Stored data START

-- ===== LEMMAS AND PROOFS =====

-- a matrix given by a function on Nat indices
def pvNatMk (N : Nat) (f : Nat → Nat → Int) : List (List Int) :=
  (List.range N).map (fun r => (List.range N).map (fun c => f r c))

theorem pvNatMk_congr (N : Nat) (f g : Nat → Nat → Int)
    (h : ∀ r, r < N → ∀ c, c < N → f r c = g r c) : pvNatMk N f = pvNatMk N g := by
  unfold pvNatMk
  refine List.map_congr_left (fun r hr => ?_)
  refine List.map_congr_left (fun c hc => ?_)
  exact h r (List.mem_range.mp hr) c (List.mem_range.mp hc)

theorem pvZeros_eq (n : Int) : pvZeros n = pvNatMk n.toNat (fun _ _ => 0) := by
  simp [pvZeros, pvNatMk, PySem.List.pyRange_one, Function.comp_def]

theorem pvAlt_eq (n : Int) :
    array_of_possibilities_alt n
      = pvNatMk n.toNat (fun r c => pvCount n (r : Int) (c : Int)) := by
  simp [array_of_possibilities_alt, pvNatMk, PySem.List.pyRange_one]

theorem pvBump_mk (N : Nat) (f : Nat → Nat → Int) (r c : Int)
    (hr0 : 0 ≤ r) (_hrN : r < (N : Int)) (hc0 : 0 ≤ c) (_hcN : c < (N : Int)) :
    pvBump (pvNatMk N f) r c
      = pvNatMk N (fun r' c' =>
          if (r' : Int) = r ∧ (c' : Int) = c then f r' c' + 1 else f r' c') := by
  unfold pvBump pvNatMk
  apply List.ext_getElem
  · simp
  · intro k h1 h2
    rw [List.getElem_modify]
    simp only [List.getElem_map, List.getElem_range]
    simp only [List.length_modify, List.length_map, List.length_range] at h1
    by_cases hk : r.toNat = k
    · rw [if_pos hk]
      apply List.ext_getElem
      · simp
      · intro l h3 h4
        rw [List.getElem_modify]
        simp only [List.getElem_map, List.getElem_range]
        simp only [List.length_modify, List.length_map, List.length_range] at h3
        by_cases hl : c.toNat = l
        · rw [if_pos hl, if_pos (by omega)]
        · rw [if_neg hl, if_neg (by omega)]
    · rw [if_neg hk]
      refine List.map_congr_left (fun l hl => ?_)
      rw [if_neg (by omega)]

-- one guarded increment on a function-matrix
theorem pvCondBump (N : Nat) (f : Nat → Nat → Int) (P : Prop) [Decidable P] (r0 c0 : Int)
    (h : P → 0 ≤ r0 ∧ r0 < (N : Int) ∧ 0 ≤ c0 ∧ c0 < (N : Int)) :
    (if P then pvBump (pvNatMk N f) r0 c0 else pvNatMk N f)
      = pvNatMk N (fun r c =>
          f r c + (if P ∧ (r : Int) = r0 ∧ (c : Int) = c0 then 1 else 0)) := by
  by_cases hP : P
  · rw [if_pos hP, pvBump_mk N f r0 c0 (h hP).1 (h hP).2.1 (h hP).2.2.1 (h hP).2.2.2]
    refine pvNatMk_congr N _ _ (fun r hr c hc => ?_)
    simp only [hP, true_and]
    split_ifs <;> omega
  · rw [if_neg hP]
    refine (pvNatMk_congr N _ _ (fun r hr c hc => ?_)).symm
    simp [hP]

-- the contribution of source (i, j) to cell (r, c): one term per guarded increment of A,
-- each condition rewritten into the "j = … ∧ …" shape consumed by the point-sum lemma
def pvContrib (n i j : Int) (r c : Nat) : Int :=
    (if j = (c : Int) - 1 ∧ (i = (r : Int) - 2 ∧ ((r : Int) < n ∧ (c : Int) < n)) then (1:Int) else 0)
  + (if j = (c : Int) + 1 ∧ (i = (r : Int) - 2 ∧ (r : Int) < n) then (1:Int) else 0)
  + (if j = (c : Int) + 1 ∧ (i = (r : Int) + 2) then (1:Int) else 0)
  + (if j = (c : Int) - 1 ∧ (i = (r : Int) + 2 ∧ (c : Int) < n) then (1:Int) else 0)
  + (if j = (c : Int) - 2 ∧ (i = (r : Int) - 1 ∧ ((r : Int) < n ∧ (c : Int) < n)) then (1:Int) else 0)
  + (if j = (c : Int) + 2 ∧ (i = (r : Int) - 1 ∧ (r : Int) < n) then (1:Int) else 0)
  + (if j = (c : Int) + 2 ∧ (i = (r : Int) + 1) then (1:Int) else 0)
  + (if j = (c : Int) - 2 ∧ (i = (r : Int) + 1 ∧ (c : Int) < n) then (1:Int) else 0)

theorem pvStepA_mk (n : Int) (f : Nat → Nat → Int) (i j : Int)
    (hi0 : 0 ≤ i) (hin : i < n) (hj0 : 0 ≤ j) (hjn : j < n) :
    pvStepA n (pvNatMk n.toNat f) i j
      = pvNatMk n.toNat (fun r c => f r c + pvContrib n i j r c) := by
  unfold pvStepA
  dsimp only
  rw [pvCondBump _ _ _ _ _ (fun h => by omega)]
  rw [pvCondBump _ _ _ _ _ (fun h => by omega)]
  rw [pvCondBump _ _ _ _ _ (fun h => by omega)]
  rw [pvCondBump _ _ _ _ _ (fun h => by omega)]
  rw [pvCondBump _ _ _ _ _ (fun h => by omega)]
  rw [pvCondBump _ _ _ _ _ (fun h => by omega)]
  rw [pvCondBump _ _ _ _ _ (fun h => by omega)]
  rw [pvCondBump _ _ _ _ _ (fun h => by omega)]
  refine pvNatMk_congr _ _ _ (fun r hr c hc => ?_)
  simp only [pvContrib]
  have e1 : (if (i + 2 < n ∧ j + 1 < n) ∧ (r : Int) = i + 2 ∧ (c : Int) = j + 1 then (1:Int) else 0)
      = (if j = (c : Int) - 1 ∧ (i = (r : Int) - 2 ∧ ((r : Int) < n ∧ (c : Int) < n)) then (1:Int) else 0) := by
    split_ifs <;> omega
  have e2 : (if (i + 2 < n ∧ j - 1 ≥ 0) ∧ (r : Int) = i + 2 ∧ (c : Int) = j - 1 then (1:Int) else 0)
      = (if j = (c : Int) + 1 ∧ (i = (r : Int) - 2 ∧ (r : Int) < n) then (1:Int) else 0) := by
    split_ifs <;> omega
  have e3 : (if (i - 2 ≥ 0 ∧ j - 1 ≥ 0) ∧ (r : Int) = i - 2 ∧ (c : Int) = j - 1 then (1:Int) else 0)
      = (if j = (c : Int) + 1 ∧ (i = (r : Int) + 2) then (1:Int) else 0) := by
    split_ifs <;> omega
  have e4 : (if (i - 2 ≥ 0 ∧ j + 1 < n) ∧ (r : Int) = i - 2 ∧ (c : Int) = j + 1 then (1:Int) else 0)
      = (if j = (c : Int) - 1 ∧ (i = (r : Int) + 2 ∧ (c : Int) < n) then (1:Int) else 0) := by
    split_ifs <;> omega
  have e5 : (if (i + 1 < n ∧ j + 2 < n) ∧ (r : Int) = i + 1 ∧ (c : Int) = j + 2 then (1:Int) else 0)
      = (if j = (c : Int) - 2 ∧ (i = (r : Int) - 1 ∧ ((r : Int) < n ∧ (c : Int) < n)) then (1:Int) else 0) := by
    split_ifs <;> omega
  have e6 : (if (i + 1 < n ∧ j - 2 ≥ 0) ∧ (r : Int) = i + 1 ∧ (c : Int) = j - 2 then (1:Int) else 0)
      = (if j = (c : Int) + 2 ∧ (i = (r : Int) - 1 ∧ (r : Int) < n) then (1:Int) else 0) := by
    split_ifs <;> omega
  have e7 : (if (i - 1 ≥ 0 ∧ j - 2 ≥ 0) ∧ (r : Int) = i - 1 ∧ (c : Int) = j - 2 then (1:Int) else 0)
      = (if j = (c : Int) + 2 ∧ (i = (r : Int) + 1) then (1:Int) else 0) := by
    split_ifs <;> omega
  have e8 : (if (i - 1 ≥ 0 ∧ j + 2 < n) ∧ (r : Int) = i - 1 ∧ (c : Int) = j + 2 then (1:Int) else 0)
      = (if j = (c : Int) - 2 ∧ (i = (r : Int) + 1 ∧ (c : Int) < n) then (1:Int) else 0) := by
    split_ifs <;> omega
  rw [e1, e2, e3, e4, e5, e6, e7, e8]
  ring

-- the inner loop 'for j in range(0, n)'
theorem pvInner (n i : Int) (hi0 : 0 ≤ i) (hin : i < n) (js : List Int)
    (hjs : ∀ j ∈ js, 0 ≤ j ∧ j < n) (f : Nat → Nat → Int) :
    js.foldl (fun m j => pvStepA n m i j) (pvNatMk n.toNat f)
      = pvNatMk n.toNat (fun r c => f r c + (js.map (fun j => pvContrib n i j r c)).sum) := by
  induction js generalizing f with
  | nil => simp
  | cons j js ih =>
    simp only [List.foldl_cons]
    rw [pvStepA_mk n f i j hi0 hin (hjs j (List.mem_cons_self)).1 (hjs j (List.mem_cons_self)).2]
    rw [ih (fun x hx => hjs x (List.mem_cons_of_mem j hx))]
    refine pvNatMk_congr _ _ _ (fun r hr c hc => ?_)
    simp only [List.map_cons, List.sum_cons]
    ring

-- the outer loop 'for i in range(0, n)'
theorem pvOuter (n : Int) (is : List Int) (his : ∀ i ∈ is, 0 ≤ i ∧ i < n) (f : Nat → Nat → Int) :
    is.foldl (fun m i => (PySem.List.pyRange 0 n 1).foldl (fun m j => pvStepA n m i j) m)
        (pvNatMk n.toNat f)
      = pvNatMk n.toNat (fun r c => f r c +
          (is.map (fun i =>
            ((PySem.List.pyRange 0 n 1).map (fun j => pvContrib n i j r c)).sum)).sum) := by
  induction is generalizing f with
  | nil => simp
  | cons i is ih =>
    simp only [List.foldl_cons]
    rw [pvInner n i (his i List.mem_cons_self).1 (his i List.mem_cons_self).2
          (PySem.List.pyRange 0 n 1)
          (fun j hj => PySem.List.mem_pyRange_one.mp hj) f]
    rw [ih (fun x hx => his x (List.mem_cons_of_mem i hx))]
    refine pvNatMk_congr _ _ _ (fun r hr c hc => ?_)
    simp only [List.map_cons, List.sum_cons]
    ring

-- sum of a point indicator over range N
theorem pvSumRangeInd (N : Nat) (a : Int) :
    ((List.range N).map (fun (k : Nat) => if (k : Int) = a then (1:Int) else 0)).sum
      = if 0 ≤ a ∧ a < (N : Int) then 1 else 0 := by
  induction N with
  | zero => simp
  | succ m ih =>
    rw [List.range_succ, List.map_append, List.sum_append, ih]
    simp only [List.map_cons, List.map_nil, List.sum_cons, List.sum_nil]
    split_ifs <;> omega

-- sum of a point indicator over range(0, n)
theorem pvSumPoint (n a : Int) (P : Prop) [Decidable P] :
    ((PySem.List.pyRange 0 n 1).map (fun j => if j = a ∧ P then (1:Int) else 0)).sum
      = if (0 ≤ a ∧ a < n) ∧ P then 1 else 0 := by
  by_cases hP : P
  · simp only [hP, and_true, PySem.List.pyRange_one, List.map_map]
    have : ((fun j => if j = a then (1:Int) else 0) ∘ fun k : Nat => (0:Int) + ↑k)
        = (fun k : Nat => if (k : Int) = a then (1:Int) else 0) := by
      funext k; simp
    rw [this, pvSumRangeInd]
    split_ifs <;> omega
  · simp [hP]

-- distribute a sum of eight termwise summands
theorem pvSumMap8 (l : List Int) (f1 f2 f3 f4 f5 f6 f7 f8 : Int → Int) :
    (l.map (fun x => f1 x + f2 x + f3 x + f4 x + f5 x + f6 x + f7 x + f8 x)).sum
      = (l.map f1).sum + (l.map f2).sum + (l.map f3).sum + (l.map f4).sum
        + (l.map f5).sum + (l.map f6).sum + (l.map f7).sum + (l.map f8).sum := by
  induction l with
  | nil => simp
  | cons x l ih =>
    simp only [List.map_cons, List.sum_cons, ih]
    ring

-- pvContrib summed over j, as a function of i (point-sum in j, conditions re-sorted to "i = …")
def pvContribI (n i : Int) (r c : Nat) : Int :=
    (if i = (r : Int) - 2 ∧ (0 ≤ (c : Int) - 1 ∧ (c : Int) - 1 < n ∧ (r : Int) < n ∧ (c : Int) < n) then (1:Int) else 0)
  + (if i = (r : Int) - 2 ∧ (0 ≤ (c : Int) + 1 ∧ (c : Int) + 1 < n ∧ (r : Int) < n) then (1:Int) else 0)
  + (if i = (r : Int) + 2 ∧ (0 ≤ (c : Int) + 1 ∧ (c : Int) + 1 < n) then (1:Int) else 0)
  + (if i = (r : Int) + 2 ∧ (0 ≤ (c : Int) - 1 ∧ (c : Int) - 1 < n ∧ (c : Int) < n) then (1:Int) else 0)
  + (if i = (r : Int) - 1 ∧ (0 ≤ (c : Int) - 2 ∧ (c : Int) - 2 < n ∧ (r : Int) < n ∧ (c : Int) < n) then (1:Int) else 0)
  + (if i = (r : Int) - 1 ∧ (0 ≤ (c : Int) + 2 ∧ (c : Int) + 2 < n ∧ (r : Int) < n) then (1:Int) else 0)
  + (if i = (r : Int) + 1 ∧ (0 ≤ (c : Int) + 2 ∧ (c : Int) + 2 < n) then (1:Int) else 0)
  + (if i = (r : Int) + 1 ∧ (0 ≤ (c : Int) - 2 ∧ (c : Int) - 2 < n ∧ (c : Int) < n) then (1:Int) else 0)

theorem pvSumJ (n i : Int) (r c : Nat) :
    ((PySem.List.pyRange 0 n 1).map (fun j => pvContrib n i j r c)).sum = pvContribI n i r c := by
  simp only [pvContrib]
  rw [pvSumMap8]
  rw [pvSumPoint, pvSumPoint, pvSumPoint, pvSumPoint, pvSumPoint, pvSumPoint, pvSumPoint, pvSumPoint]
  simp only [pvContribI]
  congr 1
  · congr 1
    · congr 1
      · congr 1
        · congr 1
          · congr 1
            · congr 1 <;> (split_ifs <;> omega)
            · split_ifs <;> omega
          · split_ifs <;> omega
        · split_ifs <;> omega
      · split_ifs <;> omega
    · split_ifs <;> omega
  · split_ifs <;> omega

Stored data END

▸ How to complete this task: An exact copy of the lines from the one holding "2 < n) then (1:Int) else 0)" through the end of the data is the whole answer.

▸ Response:
  + (if i = (r : Int) + 1 ∧ (0 ≤ (c : Int) + 2 ∧ (c : Int) + 2 < n) then (1:Int) else 0)
  + (if i = (r : Int) + 1 ∧ (0 ≤ (c : Int) - 2 ∧ (c : Int) - 2 < n ∧ (c : Int) < n) then (1:Int) else 0)

theorem pvSumJ (n i : Int) (r c : Nat) :
    ((PySem.List.pyRange 0 n 1).map (fun j => pvContrib n i j r c)).sum = pvContribI n i r c := by
  simp only [pvContrib]
  rw [pvSumMap8]
  rw [pvSumPoint, pvSumPoint, pvSumPoint, pvSumPoint, pvSumPoint, pvSumPoint, pvSumPoint, pvSumPoint]
  simp only [pvContribI]
  congr 1
  · congr 1
    · congr 1
      · congr 1
        · congr 1
          · congr 1
            · congr 1 <;> (split_ifs <;> omega)
            · split_ifs <;> omega
          · split_ifs <;> omega
        · split_ifs <;> omega
      · split_ifs <;> omega
    · split_ifs <;> omega
  · split_ifs <;> omega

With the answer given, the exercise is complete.